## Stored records
"""

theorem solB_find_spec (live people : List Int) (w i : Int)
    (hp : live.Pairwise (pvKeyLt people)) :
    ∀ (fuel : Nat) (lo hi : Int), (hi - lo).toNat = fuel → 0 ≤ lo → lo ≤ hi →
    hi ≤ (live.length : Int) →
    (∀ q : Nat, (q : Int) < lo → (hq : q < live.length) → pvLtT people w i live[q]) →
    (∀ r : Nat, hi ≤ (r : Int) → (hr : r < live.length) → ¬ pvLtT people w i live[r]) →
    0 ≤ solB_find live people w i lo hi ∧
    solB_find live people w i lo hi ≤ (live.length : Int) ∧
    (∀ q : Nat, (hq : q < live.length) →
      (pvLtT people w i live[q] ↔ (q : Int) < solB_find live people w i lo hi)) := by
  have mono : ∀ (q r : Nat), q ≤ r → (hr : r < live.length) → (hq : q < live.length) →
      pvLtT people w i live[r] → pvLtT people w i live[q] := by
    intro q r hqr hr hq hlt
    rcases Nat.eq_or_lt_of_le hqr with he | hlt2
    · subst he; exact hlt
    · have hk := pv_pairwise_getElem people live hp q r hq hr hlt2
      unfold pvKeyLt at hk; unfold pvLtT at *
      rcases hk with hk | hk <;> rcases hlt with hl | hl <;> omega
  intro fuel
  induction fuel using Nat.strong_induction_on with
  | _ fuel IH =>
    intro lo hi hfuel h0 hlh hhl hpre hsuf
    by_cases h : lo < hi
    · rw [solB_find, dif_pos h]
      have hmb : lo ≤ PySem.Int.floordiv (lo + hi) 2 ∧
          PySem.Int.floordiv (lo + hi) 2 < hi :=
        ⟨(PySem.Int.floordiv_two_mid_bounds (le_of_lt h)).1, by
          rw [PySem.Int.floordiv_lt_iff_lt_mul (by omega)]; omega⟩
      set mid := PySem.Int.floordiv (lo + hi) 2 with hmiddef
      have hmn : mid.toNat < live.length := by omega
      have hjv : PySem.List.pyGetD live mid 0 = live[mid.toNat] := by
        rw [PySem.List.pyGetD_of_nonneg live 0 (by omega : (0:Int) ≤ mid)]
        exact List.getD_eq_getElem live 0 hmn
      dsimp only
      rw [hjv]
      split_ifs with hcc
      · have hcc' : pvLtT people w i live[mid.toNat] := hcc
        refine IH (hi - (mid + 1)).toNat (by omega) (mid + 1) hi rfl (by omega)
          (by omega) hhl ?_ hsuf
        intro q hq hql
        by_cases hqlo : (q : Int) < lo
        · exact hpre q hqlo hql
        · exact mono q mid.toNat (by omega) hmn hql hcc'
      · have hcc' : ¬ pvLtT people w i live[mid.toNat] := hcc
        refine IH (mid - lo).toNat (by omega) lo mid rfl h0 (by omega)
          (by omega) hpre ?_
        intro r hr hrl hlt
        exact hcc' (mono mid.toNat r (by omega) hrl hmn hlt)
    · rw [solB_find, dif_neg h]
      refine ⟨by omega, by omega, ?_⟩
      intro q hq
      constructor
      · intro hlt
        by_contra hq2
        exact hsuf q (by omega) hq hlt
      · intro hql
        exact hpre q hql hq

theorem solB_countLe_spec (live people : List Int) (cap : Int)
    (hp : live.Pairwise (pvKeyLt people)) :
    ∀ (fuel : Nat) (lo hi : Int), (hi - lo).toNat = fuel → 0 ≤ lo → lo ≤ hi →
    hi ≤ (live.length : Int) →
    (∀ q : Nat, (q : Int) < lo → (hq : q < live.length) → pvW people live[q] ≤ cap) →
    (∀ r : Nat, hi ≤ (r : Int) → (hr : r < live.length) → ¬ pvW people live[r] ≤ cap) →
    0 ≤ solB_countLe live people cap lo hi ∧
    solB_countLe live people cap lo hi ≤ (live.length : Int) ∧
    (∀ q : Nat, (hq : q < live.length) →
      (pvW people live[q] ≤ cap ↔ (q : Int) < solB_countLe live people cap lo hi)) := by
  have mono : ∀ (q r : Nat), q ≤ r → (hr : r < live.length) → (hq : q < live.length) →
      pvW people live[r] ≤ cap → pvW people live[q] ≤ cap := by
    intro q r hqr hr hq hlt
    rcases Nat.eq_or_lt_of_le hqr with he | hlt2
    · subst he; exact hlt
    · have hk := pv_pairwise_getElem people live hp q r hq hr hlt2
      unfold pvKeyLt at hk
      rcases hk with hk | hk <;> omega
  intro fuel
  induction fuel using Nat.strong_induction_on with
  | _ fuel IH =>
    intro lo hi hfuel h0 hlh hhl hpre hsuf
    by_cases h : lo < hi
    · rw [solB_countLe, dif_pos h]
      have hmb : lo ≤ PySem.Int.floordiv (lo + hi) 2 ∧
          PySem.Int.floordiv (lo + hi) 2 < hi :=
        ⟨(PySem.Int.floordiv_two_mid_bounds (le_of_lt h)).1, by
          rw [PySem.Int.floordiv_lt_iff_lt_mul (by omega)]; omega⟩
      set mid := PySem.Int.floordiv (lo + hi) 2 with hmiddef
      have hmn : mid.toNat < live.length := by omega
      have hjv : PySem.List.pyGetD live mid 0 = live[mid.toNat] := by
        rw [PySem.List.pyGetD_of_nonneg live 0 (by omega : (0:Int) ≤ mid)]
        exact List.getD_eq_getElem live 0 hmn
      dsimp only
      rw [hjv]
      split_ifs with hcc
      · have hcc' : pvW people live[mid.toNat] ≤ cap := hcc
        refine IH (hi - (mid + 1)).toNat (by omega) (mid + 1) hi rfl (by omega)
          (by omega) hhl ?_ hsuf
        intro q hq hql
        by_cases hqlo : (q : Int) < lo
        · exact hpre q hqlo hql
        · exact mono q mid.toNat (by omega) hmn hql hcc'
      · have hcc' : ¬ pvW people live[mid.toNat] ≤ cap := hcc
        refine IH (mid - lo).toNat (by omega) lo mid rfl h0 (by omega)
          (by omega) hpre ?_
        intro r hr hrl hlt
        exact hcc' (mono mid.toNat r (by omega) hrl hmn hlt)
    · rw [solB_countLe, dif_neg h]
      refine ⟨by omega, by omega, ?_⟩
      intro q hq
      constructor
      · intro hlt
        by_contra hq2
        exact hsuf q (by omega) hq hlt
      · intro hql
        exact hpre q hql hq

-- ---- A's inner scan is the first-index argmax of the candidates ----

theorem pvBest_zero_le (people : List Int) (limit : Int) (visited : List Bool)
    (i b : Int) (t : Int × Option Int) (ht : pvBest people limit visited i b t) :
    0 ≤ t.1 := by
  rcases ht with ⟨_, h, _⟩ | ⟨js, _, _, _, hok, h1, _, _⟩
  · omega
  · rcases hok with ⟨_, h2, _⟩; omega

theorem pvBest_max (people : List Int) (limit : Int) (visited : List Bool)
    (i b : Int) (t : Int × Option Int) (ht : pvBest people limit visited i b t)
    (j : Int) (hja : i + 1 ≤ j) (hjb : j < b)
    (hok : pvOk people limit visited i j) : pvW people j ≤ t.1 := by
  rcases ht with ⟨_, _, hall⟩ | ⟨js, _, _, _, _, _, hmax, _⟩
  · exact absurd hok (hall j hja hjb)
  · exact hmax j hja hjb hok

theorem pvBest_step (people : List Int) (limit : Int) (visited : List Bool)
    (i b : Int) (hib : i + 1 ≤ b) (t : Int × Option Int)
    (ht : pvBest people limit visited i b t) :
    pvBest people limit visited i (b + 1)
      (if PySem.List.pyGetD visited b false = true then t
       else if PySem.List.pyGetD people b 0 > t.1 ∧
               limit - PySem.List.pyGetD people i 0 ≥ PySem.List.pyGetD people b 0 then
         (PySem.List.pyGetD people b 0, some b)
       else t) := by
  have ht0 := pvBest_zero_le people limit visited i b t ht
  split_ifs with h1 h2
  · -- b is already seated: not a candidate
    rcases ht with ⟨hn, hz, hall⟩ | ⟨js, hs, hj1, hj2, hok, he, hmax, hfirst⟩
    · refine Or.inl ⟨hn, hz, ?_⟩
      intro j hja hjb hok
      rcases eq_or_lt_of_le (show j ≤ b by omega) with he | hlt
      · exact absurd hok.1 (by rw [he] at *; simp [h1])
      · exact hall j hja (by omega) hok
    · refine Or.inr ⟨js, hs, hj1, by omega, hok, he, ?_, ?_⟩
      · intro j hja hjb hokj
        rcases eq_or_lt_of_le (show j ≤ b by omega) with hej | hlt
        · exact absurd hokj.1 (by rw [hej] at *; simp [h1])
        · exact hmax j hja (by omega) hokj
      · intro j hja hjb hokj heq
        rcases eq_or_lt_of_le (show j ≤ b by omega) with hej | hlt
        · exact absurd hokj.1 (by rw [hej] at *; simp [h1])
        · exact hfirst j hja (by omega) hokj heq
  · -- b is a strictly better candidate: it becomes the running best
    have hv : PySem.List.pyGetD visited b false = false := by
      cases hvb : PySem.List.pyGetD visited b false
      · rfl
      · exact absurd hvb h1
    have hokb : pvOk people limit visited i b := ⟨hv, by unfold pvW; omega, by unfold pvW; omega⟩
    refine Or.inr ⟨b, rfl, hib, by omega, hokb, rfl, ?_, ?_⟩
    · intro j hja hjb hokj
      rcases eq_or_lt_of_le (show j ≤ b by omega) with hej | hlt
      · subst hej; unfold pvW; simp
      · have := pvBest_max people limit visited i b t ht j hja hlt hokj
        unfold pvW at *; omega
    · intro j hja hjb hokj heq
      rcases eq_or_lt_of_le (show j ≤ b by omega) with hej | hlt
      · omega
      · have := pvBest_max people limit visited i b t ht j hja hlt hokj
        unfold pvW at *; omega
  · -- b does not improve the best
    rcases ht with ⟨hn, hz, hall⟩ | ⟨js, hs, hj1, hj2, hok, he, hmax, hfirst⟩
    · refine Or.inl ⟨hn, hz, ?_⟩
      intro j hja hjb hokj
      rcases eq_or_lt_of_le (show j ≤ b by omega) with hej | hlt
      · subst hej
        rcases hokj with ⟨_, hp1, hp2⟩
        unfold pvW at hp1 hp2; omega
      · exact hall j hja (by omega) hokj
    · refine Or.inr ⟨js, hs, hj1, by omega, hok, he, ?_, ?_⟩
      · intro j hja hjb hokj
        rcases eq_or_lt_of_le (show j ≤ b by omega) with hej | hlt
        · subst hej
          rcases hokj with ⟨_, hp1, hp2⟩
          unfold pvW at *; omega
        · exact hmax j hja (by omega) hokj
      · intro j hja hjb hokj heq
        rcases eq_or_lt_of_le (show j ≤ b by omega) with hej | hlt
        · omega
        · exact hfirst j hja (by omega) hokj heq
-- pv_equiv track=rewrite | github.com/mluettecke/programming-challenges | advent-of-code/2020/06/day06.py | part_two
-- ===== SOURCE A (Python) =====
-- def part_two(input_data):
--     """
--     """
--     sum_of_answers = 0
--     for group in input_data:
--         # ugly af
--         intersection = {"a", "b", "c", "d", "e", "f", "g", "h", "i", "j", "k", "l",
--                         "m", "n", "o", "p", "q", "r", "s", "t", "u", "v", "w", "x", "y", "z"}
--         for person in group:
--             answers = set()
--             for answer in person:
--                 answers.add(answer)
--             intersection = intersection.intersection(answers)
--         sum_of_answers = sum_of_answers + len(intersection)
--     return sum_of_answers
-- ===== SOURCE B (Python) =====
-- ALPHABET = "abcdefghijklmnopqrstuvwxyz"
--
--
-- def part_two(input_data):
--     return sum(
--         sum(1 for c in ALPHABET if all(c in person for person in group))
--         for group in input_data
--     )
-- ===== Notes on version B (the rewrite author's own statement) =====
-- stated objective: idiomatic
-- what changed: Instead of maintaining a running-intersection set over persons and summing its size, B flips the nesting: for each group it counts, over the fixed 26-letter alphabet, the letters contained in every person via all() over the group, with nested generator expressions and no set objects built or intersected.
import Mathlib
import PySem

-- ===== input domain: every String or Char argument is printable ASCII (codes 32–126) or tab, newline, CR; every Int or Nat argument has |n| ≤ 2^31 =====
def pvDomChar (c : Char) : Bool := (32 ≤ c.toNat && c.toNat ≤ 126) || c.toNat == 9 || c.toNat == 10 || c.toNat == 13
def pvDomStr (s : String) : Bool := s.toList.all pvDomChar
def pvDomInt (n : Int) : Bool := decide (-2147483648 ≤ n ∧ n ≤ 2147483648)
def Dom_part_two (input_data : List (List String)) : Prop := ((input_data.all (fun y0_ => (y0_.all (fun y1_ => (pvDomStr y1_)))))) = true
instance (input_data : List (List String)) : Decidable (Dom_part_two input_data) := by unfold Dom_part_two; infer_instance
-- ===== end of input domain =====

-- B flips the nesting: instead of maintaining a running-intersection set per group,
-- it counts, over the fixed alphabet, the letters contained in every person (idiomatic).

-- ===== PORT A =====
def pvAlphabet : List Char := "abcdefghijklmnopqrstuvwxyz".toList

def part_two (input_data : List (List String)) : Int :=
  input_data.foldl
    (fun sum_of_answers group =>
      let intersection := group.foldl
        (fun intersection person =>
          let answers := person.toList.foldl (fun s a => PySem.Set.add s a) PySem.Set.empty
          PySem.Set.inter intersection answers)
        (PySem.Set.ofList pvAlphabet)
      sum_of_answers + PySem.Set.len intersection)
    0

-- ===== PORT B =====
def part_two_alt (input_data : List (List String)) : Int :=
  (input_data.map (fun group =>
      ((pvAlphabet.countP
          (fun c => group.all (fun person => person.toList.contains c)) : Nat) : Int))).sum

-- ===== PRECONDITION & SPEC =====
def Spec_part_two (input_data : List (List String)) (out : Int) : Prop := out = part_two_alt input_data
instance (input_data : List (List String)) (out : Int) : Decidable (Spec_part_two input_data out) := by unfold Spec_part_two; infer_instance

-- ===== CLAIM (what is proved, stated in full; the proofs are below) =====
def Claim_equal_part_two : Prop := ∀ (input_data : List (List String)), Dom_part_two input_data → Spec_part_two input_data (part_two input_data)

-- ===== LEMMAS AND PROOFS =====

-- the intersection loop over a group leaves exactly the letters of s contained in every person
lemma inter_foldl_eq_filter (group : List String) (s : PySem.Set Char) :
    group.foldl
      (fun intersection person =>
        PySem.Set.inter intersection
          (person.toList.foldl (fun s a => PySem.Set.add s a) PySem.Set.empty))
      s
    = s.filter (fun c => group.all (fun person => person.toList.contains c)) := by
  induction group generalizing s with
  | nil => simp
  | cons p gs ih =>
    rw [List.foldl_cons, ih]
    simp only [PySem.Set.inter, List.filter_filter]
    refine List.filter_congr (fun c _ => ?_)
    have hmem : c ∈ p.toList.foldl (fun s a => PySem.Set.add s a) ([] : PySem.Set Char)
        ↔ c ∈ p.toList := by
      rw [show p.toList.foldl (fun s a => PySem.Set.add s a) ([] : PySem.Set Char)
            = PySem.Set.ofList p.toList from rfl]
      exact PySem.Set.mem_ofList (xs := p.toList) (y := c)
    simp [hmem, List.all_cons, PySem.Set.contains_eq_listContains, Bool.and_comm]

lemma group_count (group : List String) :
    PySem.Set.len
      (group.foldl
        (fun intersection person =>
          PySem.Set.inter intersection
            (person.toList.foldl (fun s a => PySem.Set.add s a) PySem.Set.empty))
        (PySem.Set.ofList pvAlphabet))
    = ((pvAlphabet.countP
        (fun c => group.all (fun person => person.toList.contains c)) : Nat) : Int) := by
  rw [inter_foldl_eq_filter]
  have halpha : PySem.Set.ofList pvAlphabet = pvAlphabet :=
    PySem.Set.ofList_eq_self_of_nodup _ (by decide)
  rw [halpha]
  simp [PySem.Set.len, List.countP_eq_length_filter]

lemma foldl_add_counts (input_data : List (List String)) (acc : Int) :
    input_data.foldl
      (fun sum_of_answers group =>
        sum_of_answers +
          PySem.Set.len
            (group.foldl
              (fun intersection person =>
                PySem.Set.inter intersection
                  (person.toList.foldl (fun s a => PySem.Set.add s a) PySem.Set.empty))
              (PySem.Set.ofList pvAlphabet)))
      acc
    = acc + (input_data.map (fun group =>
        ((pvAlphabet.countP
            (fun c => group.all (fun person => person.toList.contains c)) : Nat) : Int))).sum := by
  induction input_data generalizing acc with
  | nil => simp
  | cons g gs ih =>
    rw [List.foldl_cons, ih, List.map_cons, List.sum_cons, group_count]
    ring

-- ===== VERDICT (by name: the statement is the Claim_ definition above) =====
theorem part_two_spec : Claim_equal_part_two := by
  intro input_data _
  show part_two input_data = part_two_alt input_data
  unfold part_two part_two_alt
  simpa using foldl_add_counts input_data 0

"""

## Prompt
From the data above, pick out each line containing "true" and copy it.

## Answer box
      (if PySem.List.pyGetD visited b false = true then t
def Dom_part_two (input_data : List (List String)) : Prop := ((input_data.all (fun y0_ => (y0_.all (fun y1_ => (pvDomStr y1_)))))) = true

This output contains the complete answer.